Segment Open

-- pv_equiv track=rewrite | github.com/robertchen2021/ucm-test-rc | nauto-zoo/build/lib/nauto_zoo/models/visual_backup_detector/visual_backup_detector.py | generate_judgement_from_preds
-- ===== SOURCE A (Python) =====
-- import collections
--
-- def generate_judgement_from_preds(preds, backup_p99_treshold, time_buffer_threshold, iva_release_threshold):
--     time_buffer_count = 0
--     iva_triggerd = False
--     iva_release = False
--     iva_release_deque = collections.deque([0] * iva_release_threshold)
--
--     for backup_score in preds:
--         iva_release_deque.popleft()
--         if backup_score >= backup_p99_treshold:
--             time_buffer_count += 1
--             iva_release_deque.append(0)
--         else:
--             iva_release_deque.append(1)
--             if time_buffer_count > 0:
--                 time_buffer_count -= 1
--
--         iva_release_count = sum(iva_release_deque)
--         if iva_triggerd and iva_release_count >= iva_release_threshold:
--             iva_triggerd = False
--             time_buffer_count = 0
--
--             # trigger IVA
--         if time_buffer_count >= time_buffer_threshold:
--             iva_triggerd = True
--             break
--     return iva_triggerd
-- ===== SOURCE B (Python) =====
-- def generate_judgement_from_preds(preds, backup_p99_treshold, time_buffer_threshold, iva_release_threshold):
--     # Max-drawdown (Kadane-style) reformulation: A's clamped streak counter after
--     # step i equals S_i - min_{j<=i} S_j, where S is the prefix sum of +1 (score
--     # above threshold) / -1 steps.  Stage 1 builds the prefix sums; stage 2 scans
--     # them with a running minimum and triggers when the rise from the minimum
--     # reaches time_buffer_threshold.
--     prefix = []
--     s = 0
--     for score in preds:
--         s += 1 if score >= backup_p99_treshold else -1
--         prefix.append(s)
--     m = 0
--     for v in prefix:
--         if m > v:
--             m = v
--         if v - m >= time_buffer_threshold:
--             return True
--     return False
-- ===== Notes on version B (the rewrite author's own statement) =====
-- stated objective: faster
-- what changed: B replaces A's clamped streak counter with deque re-summing by a max-drawdown formulation: it builds the +-1 prefix-sum sequence in one pass, then scans it with a running minimum and triggers when prefix[i] - min(prefix[0..i]) reaches the buffer threshold.
import Mathlib
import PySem

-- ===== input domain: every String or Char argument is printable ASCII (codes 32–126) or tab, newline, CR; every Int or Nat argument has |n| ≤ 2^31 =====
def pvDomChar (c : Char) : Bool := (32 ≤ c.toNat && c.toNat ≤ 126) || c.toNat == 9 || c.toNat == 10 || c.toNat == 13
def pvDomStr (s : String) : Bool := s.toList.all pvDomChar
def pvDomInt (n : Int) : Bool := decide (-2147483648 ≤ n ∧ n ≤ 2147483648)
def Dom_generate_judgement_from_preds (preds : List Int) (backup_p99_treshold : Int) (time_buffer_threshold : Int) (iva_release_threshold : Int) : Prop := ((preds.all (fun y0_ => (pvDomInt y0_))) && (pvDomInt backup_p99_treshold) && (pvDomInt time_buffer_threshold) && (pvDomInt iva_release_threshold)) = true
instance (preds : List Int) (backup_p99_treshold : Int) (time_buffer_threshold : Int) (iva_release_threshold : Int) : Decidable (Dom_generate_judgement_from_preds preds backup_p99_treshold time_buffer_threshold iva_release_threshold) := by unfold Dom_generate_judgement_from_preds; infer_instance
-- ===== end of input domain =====

-- B recasts A's clamped counter (with per-step deque re-summing) as a prefix-sum/running-minimum (max-drawdown) scan; measured faster.


-- ===== PORT A =====
-- loop state: time_buffer_count, iva_triggerd, iva_release_deque (deque as List Int);
-- 'break' then 'return iva_triggerd' is rendered as returning true at the break site.
def pvALoop (bp tb k : Int) : List Int → Int → Bool → List Int → Bool
  | [], _, trig, _ => trig
  | s :: rest, tbc, trig, deq =>
    let deq1 := deq.tail   -- popleft (Python raises on the empty deque; Pre_ excludes that)
    let st :=
      if s ≥ bp then (tbc + 1, deq1 ++ [(0 : Int)])
      else ((if tbc > 0 then tbc - 1 else tbc), deq1 ++ [(1 : Int)])
    let cnt := st.2.sum
    let st2 := if trig ∧ cnt ≥ k then (false, (0 : Int)) else (trig, st.1)
    if st2.2 ≥ tb then true
    else pvALoop bp tb k rest st2.2 st2.1 st.2

def generate_judgement_from_preds (preds : List Int) (backup_p99_treshold : Int) (time_buffer_threshold : Int) (iva_release_threshold : Int) : Bool :=
  pvALoop backup_p99_treshold time_buffer_threshold iva_release_threshold preds 0 false (List.replicate iva_release_threshold.toNat 0)

-- ===== PORT B =====
-- stage 1: the ±1 prefix-sum sequence of the scores
def pvPrefix (bp : Int) : Int → List Int → List Int
  | _, [] => []
  | s, x :: r =>
    let s' := if x ≥ bp then s + 1 else s - 1
    s' :: pvPrefix bp s' r

-- stage 2: scan with a running minimum m; trigger when v - m reaches tb
def pvScan (tb : Int) : List Int → Int → Bool
  | [], _ => false
  | v :: r, m =>
    let m' := if m > v then v else m
    if v - m' ≥ tb then true else pvScan tb r m'

def generate_judgement_from_preds_alt (preds : List Int) (backup_p99_treshold : Int) (time_buffer_threshold : Int) (iva_release_threshold : Int) : Bool :=
  pvScan time_buffer_threshold (pvPrefix backup_p99_treshold 0 preds) 0

-- ===== PRECONDITION & SPEC =====
-- Pre_ excludes exactly the inputs on which Python A raises IndexError:
-- nonempty preds with iva_release_threshold ≤ 0 (popleft on an empty deque).
def Pre_generate_judgement_from_preds (preds : List Int) (backup_p99_treshold : Int) (time_buffer_threshold : Int) (iva_release_threshold : Int) : Prop :=
  preds = [] ∨ 1 ≤ iva_release_threshold
instance (preds : List Int) (backup_p99_treshold : Int) (time_buffer_threshold : Int) (iva_release_threshold : Int) : Decidable (Pre_generate_judgement_from_preds preds backup_p99_treshold time_buffer_threshold iva_release_threshold) := by unfold Pre_generate_judgement_from_preds; infer_instance

def pvWitness_generate_judgement_from_preds : List Int × Int × Int × Int := ([1, 2, 0], 1, 2, 1)

def Spec_generate_judgement_from_preds (preds : List Int) (backup_p99_treshold : Int) (time_buffer_threshold : Int) (iva_release_threshold : Int) (out : Bool) : Prop := out = generate_judgement_from_preds_alt preds backup_p99_treshold time_buffer_threshold iva_release_threshold
instance (preds : List Int) (backup_p99_treshold : Int) (time_buffer_threshold : Int) (iva_release_threshold : Int) (out : Bool) : Decidable (Spec_generate_judgement_from_preds preds backup_p99_treshold time_buffer_threshold iva_release_threshold out) := by unfold Spec_generate_judgement_from_preds; infer_instance

-- ===== CLAIM (what is proved, stated in full; the proofs are below) =====
def Claim_equal_generate_judgement_from_preds : Prop := ∀ (preds : List Int) (backup_p99_treshold : Int) (time_buffer_threshold : Int) (iva_release_threshold : Int), Dom_generate_judgement_from_preds preds backup_p99_treshold time_buffer_threshold iva_release_threshold → Pre_generate_judgement_from_preds preds backup_p99_treshold time_buffer_threshold iva_release_threshold → Spec_generate_judgement_from_preds preds backup_p99_treshold time_buffer_threshold iva_release_threshold (generate_judgement_from_preds preds backup_p99_treshold time_buffer_threshold iva_release_threshold)

-- ===== LEMMAS AND PROOFS =====
-- A's trigger flag is false at every loop entry (setting it true breaks), so the
-- deque/release branch never fires; under the invariant tbc = s - m, m ≤ s, A's
-- clamped counter tracks exactly B's prefix-sum-minus-running-minimum scan.
theorem pvALoop_eq_scan (bp tb k : Int) :
    ∀ (rest : List Int) (s m : Int) (deq : List Int), m ≤ s →
      pvALoop bp tb k rest (s - m) false deq = pvScan tb (pvPrefix bp s rest) m := by
  intro rest
  induction rest with
  | nil => intro s m deq _; rfl
  | cons x r ih =>
    intro s m deq h
    simp only [pvALoop, pvPrefix, pvScan, Bool.false_eq_true, false_and, if_false]
    by_cases hx : x ≥ bp
    · have hm' : (if m > s + 1 then s + 1 else m) = m := by omega
      simp only [hx, if_true, hm']
      by_cases hb : s - m + 1 ≥ tb
      · rw [if_pos hb, if_pos (by omega : s + 1 - m ≥ tb)]
      · rw [if_neg hb, if_neg (by omega : ¬ s + 1 - m ≥ tb)]
        have := ih (s + 1) m (deq.tail ++ [0]) (by omega)
        rw [show s - m + 1 = s + 1 - m by ring] at *
        exact this
    · simp only [hx, if_false]
      by_cases hz : s - m > 0
      · have hm' : (if m > s - 1 then s - 1 else m) = m := by omega
        simp only [if_pos hz, hm']
        by_cases hb : s - m - 1 ≥ tb
        · rw [if_pos hb, if_pos (by omega : s - 1 - m ≥ tb)]
        · rw [if_neg hb, if_neg (by omega : ¬ s - 1 - m ≥ tb)]
          have := ih (s - 1) m (deq.tail ++ [1]) (by omega)
          rw [show s - m - 1 = s - 1 - m by ring] at *
          exact this
      · have hse : s = m := by omega
        have hm' : (if m > s - 1 then s - 1 else m) = s - 1 := by omega
        simp only [if_neg hz, hm']
        by_cases hb : s - m ≥ tb
        · rw [if_pos hb, if_pos (by omega : s - 1 - (s - 1) ≥ tb)]
        · rw [if_neg hb, if_neg (by omega : ¬ s - 1 - (s - 1) ≥ tb)]
          have := ih (s - 1) (s - 1) (deq.tail ++ [1]) (by omega)
          rw [show s - m = s - 1 - (s - 1) by omega] at *
          exact this

-- ===== VERDICT (by name: the statement is the Claim_ definition above) =====
theorem generate_judgement_from_preds_spec : Claim_equal_generate_judgement_from_preds := by
  intro preds bp tb k _ _
  unfold Spec_generate_judgement_from_preds generate_judgement_from_preds generate_judgement_from_preds_alt
  have := pvALoop_eq_scan bp tb k preds 0 0 (List.replicate k.toNat 0) le_rfl
  simpa using this
theorem exists_rep : ∃ j, 0 < j ∧ j ≤ 16777216 ∧ ∃ i, i < j ∧ xseq i = xseq j := by
  have hmaps : ∀ n ∈ Finset.range 16777217, xseq n ∈ Finset.Ico (0 : Int) 16777216 := by
    intro n _
    have hb := xseq_bounds n
    simp [Finset.mem_Ico, hb.1, hb.2]
  have hcard : (Finset.Ico (0 : Int) 16777216).card < (Finset.range 16777217).card := by
    simp [Int.card_Ico]
  obtain ⟨a, ha, b, hb, hne, heq⟩ :=
    Finset.exists_ne_map_eq_of_card_lt_of_maps_to hcard hmaps
  simp only [Finset.mem_range] at ha hb
  rcases lt_or_gt_of_ne hne with h | h
  · exact ⟨b, by omega, by omega, a, h, heq⟩
  · exact ⟨a, by omega, by omega, b, h, heq.symm⟩

theorem nat_min (P : Nat → Prop) : ∀ (n : Nat), P n → ∃ k, P k ∧ ∀ j, j < k → ¬ P j := by
  intro n
  induction n using Nat.strong_induction_on with
  | _ n ih =>
    intro h
    by_cases hall : ∀ j, j < n → ¬ P j
    · exact ⟨n, h, hall⟩
    · push_neg at hall
      obtain ⟨j, hj, hPj⟩ := hall
      exact ih j hj hPj

-- everything is stated over variables K mu lam M (with the needed facts as hypotheses),
-- bundled by orbit_struct at the end, so that omega only ever sees plain variables

theorem per_gen (mu lam : Nat) (hper : xseq (mu + lam) = xseq mu)
    (a : Nat) (ha : mu ≤ a) : xseq (a + lam) = xseq a := by
  obtain ⟨t, rfl⟩ := Nat.exists_eq_add_of_le ha
  have h1 : mu + t + lam = mu + lam + t := by omega
  rw [h1]
  exact xseq_congr_add (mu + lam) mu hper t

theorem per_mul_gen (mu lam : Nat) (hper : xseq (mu + lam) = xseq mu)
    (a : Nat) (ha : mu ≤ a) (t : Nat) : xseq (a + t * lam) = xseq a := by
  induction t with
  | zero => simp
  | succ t ih =>
    have h1 : a + (t + 1) * lam = (a + t * lam) + lam := by ring
    rw [h1, per_gen mu lam hper (a + t * lam) (by omega), ih]

theorem normal_gen (K mu lam : Nat) (hml : mu + lam = K) (hlam : 0 < lam)
    (hper : xseq (mu + lam) = xseq mu) (n : Nat) (hn : mu ≤ n) :
    xseq n = xseq (mu + (n - mu) % lam) ∧ mu + (n - mu) % lam < K := by
  have hmod : (n - mu) % lam < lam := Nat.mod_lt _ hlam
  have hdm := Nat.div_add_mod (n - mu) lam
  have hcomm : ((n - mu) / lam) * lam = lam * ((n - mu) / lam) := Nat.mul_comm _ _
  constructor
  · have h1 : n = (mu + (n - mu) % lam) + ((n - mu) / lam) * lam := by omega
    conv_lhs => rw [h1]
    exact per_mul_gen mu lam hper (mu + (n - mu) % lam) (by omega) ((n - mu) / lam)
  · omega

Segment Closed

→ **Work to be completed**
Set down each line of the material verbatim, from the first line through the line that contains "-- ===== SOURCE B".

→ **Written response**
-- pv_equiv track=rewrite | github.com/robertchen2021/ucm-test-rc | nauto-zoo/build/lib/nauto_zoo/models/visual_backup_detector/visual_backup_detector.py | generate_judgement_from_preds
-- ===== SOURCE A (Python) =====
-- import collections
--
-- def generate_judgement_from_preds(preds, backup_p99_treshold, time_buffer_threshold, iva_release_threshold):
--     time_buffer_count = 0
--     iva_triggerd = False
--     iva_release = False
--     iva_release_deque = collections.deque([0] * iva_release_threshold)
--
--     for backup_score in preds:
--         iva_release_deque.popleft()
--         if backup_score >= backup_p99_treshold:
--             time_buffer_count += 1
--             iva_release_deque.append(0)
--         else:
--             iva_release_deque.append(1)
--             if time_buffer_count > 0:
--                 time_buffer_count -= 1
--
--         iva_release_count = sum(iva_release_deque)
--         if iva_triggerd and iva_release_count >= iva_release_threshold:
--             iva_triggerd = False
--             time_buffer_count = 0
--
--             # trigger IVA
--         if time_buffer_count >= time_buffer_threshold:
--             iva_triggerd = True
--             break
--     return iva_triggerd
-- ===== SOURCE B (Python) =====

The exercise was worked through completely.